- What the exercise asks: After locating the line that contains "-- ===== end of" in the data below, set down exactly that line and each one after it through the line that contains "-- ===== PORT A", and nothing more.

--*--

-- pv_equiv track=rewrite | github.com/wallter/trw-mcp | src/trw_mcp/state/validation/research_provenance.py | _scope_lines
-- ===== SOURCE A (Python) =====
-- def _scope_lines(body: str, scope_name: str) -> list[tuple[int, str]]:
--     lines = body.splitlines()
--     if scope_name != "executive_summary":
--         return [(index, line) for index, line in enumerate(lines, start=1)]
--
--     heading_index = next((index for index, line in enumerate(lines) if line.strip() == "## Executive Summary"), None)
--     if heading_index is None:
--         return []
--
--     end_index = len(lines)
--     for index in range(heading_index + 1, len(lines)):
--         if lines[index].startswith("## "):
--             end_index = index
--             break
--
--     return [(index + 1, lines[index]) for index in range(heading_index + 1, end_index)]
-- ===== SOURCE B (Python) =====
-- def _scope_lines(body: str, scope_name: str) -> list[tuple[int, str]]:
--     lines = body.splitlines()
--     if scope_name != "executive_summary":
--         return list(enumerate(lines, start=1))
--     result = []
--     in_scope = False
--     for index, line in enumerate(lines, start=1):
--         if not in_scope:
--             if line.strip() == "## Executive Summary":
--                 in_scope = True
--         elif line.startswith("## "):
--             break
--         else:
--             result.append((index, line))
--     return result
-- ===== Notes on version B (the rewrite author's own statement) =====
-- stated objective: simpler
-- what changed: Replaces A's three phases for executive_summary (a next()-scan for the heading index, a second loop to find the end index, then a range-based comprehension re-indexing into lines) with one single pass over enumerate(lines, 1) carrying an in_scope flag and accumulating (index, line) pairs directly.
import Mathlib
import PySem

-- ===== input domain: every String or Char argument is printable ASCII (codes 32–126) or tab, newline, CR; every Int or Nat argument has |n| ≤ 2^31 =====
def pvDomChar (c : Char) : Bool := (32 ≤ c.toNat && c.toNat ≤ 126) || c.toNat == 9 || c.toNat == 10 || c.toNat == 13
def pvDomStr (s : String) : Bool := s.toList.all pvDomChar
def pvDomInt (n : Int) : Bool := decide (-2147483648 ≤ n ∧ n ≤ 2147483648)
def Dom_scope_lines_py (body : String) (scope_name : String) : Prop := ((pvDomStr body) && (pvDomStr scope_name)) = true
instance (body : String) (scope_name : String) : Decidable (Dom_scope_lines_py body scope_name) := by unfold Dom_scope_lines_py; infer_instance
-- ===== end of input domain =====

-- B replaces A's three phases (next()-scan for the heading, a second loop for the end
-- index, then a range comprehension re-indexing into lines) with one single pass over
-- enumerate(lines, 1) carrying an in_scope flag; objective: simpler.

-- ===== PORT A =====
-- the 'for index in range(heading_index+1, len(lines)): if lines[index].startswith("## "): end_index = index; break'
def aEndLoop (lines : List String) : List Int → Int → Int
  | [], e => e
  | j :: rest, e =>
    if PySem.Str.startswith (PySem.List.pyGetD lines j "") "## " then j
    else aEndLoop lines rest e

def scope_lines_py (body : String) (scope_name : String) : List (Int × String) :=
  let lines := PySem.Str.splitlines body
  if scope_name ≠ "executive_summary" then
    PySem.List.enumerate lines 1
  else
    match (PySem.List.enumerate lines 0).find?
        (fun p => PySem.Str.strip p.2 == "## Executive Summary") with
    | none => []
    | some (hi, _) =>
      let endIndex := aEndLoop lines (PySem.List.pyRange (hi + 1) (lines.length : Int) 1) (lines.length : Int)
      (PySem.List.pyRange (hi + 1) endIndex 1).map
        (fun j => (j + 1, PySem.List.pyGetD lines j ""))

-- ===== PORT B =====
-- single pass with an in_scope flag and an accumulator ('break' returns the accumulator)
def bLoop : List (Int × String) → Bool → List (Int × String) → List (Int × String)
  | [], _, acc => acc.reverse
  | (i, line) :: rest, inScope, acc =>
    if !inScope then
      if PySem.Str.strip line == "## Executive Summary" then bLoop rest true acc
      else bLoop rest false acc
    else if PySem.Str.startswith line "## " then acc.reverse
    else bLoop rest true ((i, line) :: acc)

def scope_lines_py_alt (body : String) (scope_name : String) : List (Int × String) :=
  let lines := PySem.Str.splitlines body
  if scope_name ≠ "executive_summary" then
    PySem.List.enumerate lines 1
  else
    bLoop (PySem.List.enumerate lines 1) false []

-- ===== PRECONDITION & SPEC =====
def Spec_scope_lines_py (body : String) (scope_name : String) (out : List (Int × String)) : Prop := out = scope_lines_py_alt body scope_name
instance (body : String) (scope_name : String) (out : List (Int × String)) : Decidable (Spec_scope_lines_py body scope_name out) := by unfold Spec_scope_lines_py; infer_instance

-- ===== CLAIM (what is proved, stated in full; the proofs are below) =====
def Claim_equal_scope_lines_py : Prop := ∀ (body : String) (scope_name : String), Dom_scope_lines_py body scope_name → Spec_scope_lines_py body scope_name (scope_lines_py body scope_name)

-- ===== LEMMAS AND PROOFS =====

-- common recursive description: phase2 = inside the scope, phase1 = before the heading
def phase2 : List String → Int → List (Int × String)
  | [], _ => []
  | l :: rest, i =>
    if PySem.Str.startswith l "## " then []
    else (i, l) :: phase2 rest (i + 1)

def phase1 : List String → Int → List (Int × String)
  | [], _ => []
  | l :: rest, i =>
    if PySem.Str.strip l == "## Executive Summary" then phase2 rest (i + 1)
    else phase1 rest (i + 1)

theorem bLoop_true (ls : List String) : ∀ (i : Int) (acc : List (Int × String)),
    bLoop (PySem.List.enumerate ls i) true acc = acc.reverse ++ phase2 ls i := by
  induction ls with
  | nil => intro i acc; simp [PySem.List.enumerate_nil, bLoop, phase2]
  | cons l rest ih =>
    intro i acc
    rw [PySem.List.enumerate_cons]
    simp only [bLoop, phase2, Bool.not_true]
    by_cases h : PySem.Str.startswith l "## " = true
    · rw [if_neg (by decide), if_pos h, if_pos h]
      simp
    · rw [if_neg (by decide), if_neg h, if_neg h, ih]
      simp

theorem bLoop_false (ls : List String) : ∀ (i : Int) (acc : List (Int × String)),
    bLoop (PySem.List.enumerate ls i) false acc = acc.reverse ++ phase1 ls i := by
  induction ls with
  | nil => intro i acc; simp [PySem.List.enumerate_nil, bLoop, phase1]
  | cons l rest ih =>
    intro i acc
    rw [PySem.List.enumerate_cons]
    simp only [bLoop, phase1, Bool.not_false]
    by_cases h : (PySem.Str.strip l == "## Executive Summary") = true
    · rw [if_pos (by decide), if_pos h, if_pos h, bLoop_true]
    · rw [if_pos (by decide), if_neg h, if_neg h, ih]

-- the end-scan loop's result is its default or a member of the scanned range
theorem aEndLoop_mem (lines : List String) : ∀ (r : List Int) (e : Int),
    aEndLoop lines r e = e ∨ aEndLoop lines r e ∈ r := by
  intro r
  induction r with
  | nil => intro e; left; rfl
  | cons j rest ih =>
    intro e
    simp only [aEndLoop]
    by_cases h : PySem.Str.startswith (PySem.List.pyGetD lines j "") "## " = true
    · rw [if_pos h]; right; simp
    · rw [if_neg h]
      rcases ih e with h1 | h1
      · left; exact h1
      · right; exact List.mem_cons_of_mem _ h1

theorem aEndLoop_lb (lines : List String) (s : Nat) (hs : s < lines.length) :
    (s : Int) + 1 ≤ aEndLoop lines (PySem.List.pyRange ((s : Int) + 1) (lines.length : Int) 1) (lines.length : Int) := by
  rcases aEndLoop_mem lines (PySem.List.pyRange ((s : Int) + 1) (lines.length : Int) 1) (lines.length : Int) with h | h
  · omega
  · rw [PySem.List.mem_pyRange_one] at h; omega

-- A's range-comprehension tail equals phase2 on the corresponding suffix
theorem aTail_eq_phase2 (lines : List String) : ∀ (m s : Nat), s ≤ lines.length → lines.length - s ≤ m →
    (PySem.List.pyRange (s : Int)
        (aEndLoop lines (PySem.List.pyRange (s : Int) (lines.length : Int) 1) (lines.length : Int)) 1).map
      (fun j => (j + 1, PySem.List.pyGetD lines j ""))
    = phase2 (lines.drop s) ((s : Int) + 1) := by
  intro m
  induction m with
  | zero =>
    intro s hs hm
    have hse : s = lines.length := by omega
    rw [hse]
    rw [PySem.List.pyRange_one_eq_nil (le_refl ((lines.length : Int)))]
    simp only [aEndLoop]
    rw [PySem.List.pyRange_one_eq_nil (le_refl ((lines.length : Int)))]
    simp [phase2]
  | succ m ih =>
    intro s hs hm
    by_cases hlt : s < lines.length
    · have h0 : (s : Int) < (lines.length : Int) := by omega
      have hget : PySem.List.pyGetD lines ((s : Int)) "" = lines[s] := by
        rw [PySem.List.pyGetD_eq_getElem lines "" (by positivity) h0]
        simp
      have hdrop : lines.drop s = lines[s] :: lines.drop (s + 1) := List.drop_eq_getElem_cons hlt
      rw [PySem.List.pyRange_one_cons h0]
      simp only [aEndLoop, hget]
      by_cases h : PySem.Str.startswith lines[s] "## " = true
      · rw [if_pos h]
        rw [PySem.List.pyRange_one_eq_nil (le_refl ((s : Int)))]
        rw [hdrop]
        simp only [phase2]
        rw [if_pos h]
        simp
      · rw [if_neg h]
        have hlb := aEndLoop_lb lines s hlt
        rw [PySem.List.pyRange_one_cons (by omega : (s : Int) < aEndLoop lines (PySem.List.pyRange ((s : Int) + 1) (lines.length : Int) 1) (lines.length : Int))]
        rw [List.map_cons, hget]
        have hrec := ih (s + 1) (by omega) (by omega)
        push_cast at hrec
        rw [hrec, hdrop]
        simp only [phase2]
        rw [if_neg h]
    · have hse : s = lines.length := by omega
      rw [hse]
      rw [PySem.List.pyRange_one_eq_nil (le_refl ((lines.length : Int)))]
      simp only [aEndLoop]
      rw [PySem.List.pyRange_one_eq_nil (le_refl ((lines.length : Int)))]
      simp [phase2]

-- A's heading scan + tail equals phase1 on the corresponding suffix
theorem aFind_eq_phase1 (lines : List String) : ∀ (m k : Nat), k ≤ lines.length → lines.length - k ≤ m →
    (match (PySem.List.enumerate (lines.drop k) (k : Int)).find?
        (fun p => PySem.Str.strip p.2 == "## Executive Summary") with
    | none => []
    | some (hi, _) =>
      (PySem.List.pyRange (hi + 1)
          (aEndLoop lines (PySem.List.pyRange (hi + 1) (lines.length : Int) 1) (lines.length : Int)) 1).map
        (fun j => (j + 1, PySem.List.pyGetD lines j "")))
    = phase1 (lines.drop k) ((k : Int) + 1) := by
  intro m
  induction m with
  | zero =>
    intro k hk hm
    have hke : k = lines.length := by omega
    rw [hke]
    simp [List.drop_length, PySem.List.enumerate_nil, phase1]
  | succ m ih =>
    intro k hk hm
    by_cases hlt : k < lines.length
    · have hdrop : lines.drop k = lines[k] :: lines.drop (k + 1) := List.drop_eq_getElem_cons hlt
      rw [hdrop, PySem.List.enumerate_cons]
      by_cases h : (PySem.Str.strip lines[k] == "## Executive Summary") = true
      · simp only [List.find?_cons]
        rw [h]
        simp only [phase1]
        rw [if_pos h]
        have htail := aTail_eq_phase2 lines (lines.length) (k + 1) (by omega) (by omega)
        push_cast at htail ⊢
        exact htail
      · rw [Bool.not_eq_true] at h
        simp only [List.find?_cons]
        rw [h]
        simp only [phase1]
        rw [if_neg (by simp [h])]
        have hrec := ih (k + 1) (by omega) (by omega)
        push_cast at hrec ⊢
        exact hrec
    · have hke : k = lines.length := by omega
      rw [hke]
      simp [List.drop_length, PySem.List.enumerate_nil, phase1]

-- ===== VERDICT (by name: the statement is the Claim_ definition above) =====
theorem scope_lines_py_spec : Claim_equal_scope_lines_py := by
  intro body scope_name _
  unfold Spec_scope_lines_py scope_lines_py scope_lines_py_alt
  by_cases hs : scope_name = "executive_summary"
  · simp only [hs, ne_eq, not_true_eq_false, ite_false]
    rw [bLoop_false (PySem.Str.splitlines body) 1 []]
    have := aFind_eq_phase1 (PySem.Str.splitlines body) (PySem.Str.splitlines body).length 0 (by omega) (by omega)
    simpa using this
  · simp [hs]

--*--

- Response to this exercise:
-- ===== end of input domain =====

-- B replaces A's three phases (next()-scan for the heading, a second loop for the end
-- index, then a range comprehension re-indexing into lines) with one single pass over
-- enumerate(lines, 1) carrying an in_scope flag; objective: simpler.

-- ===== PORT A =====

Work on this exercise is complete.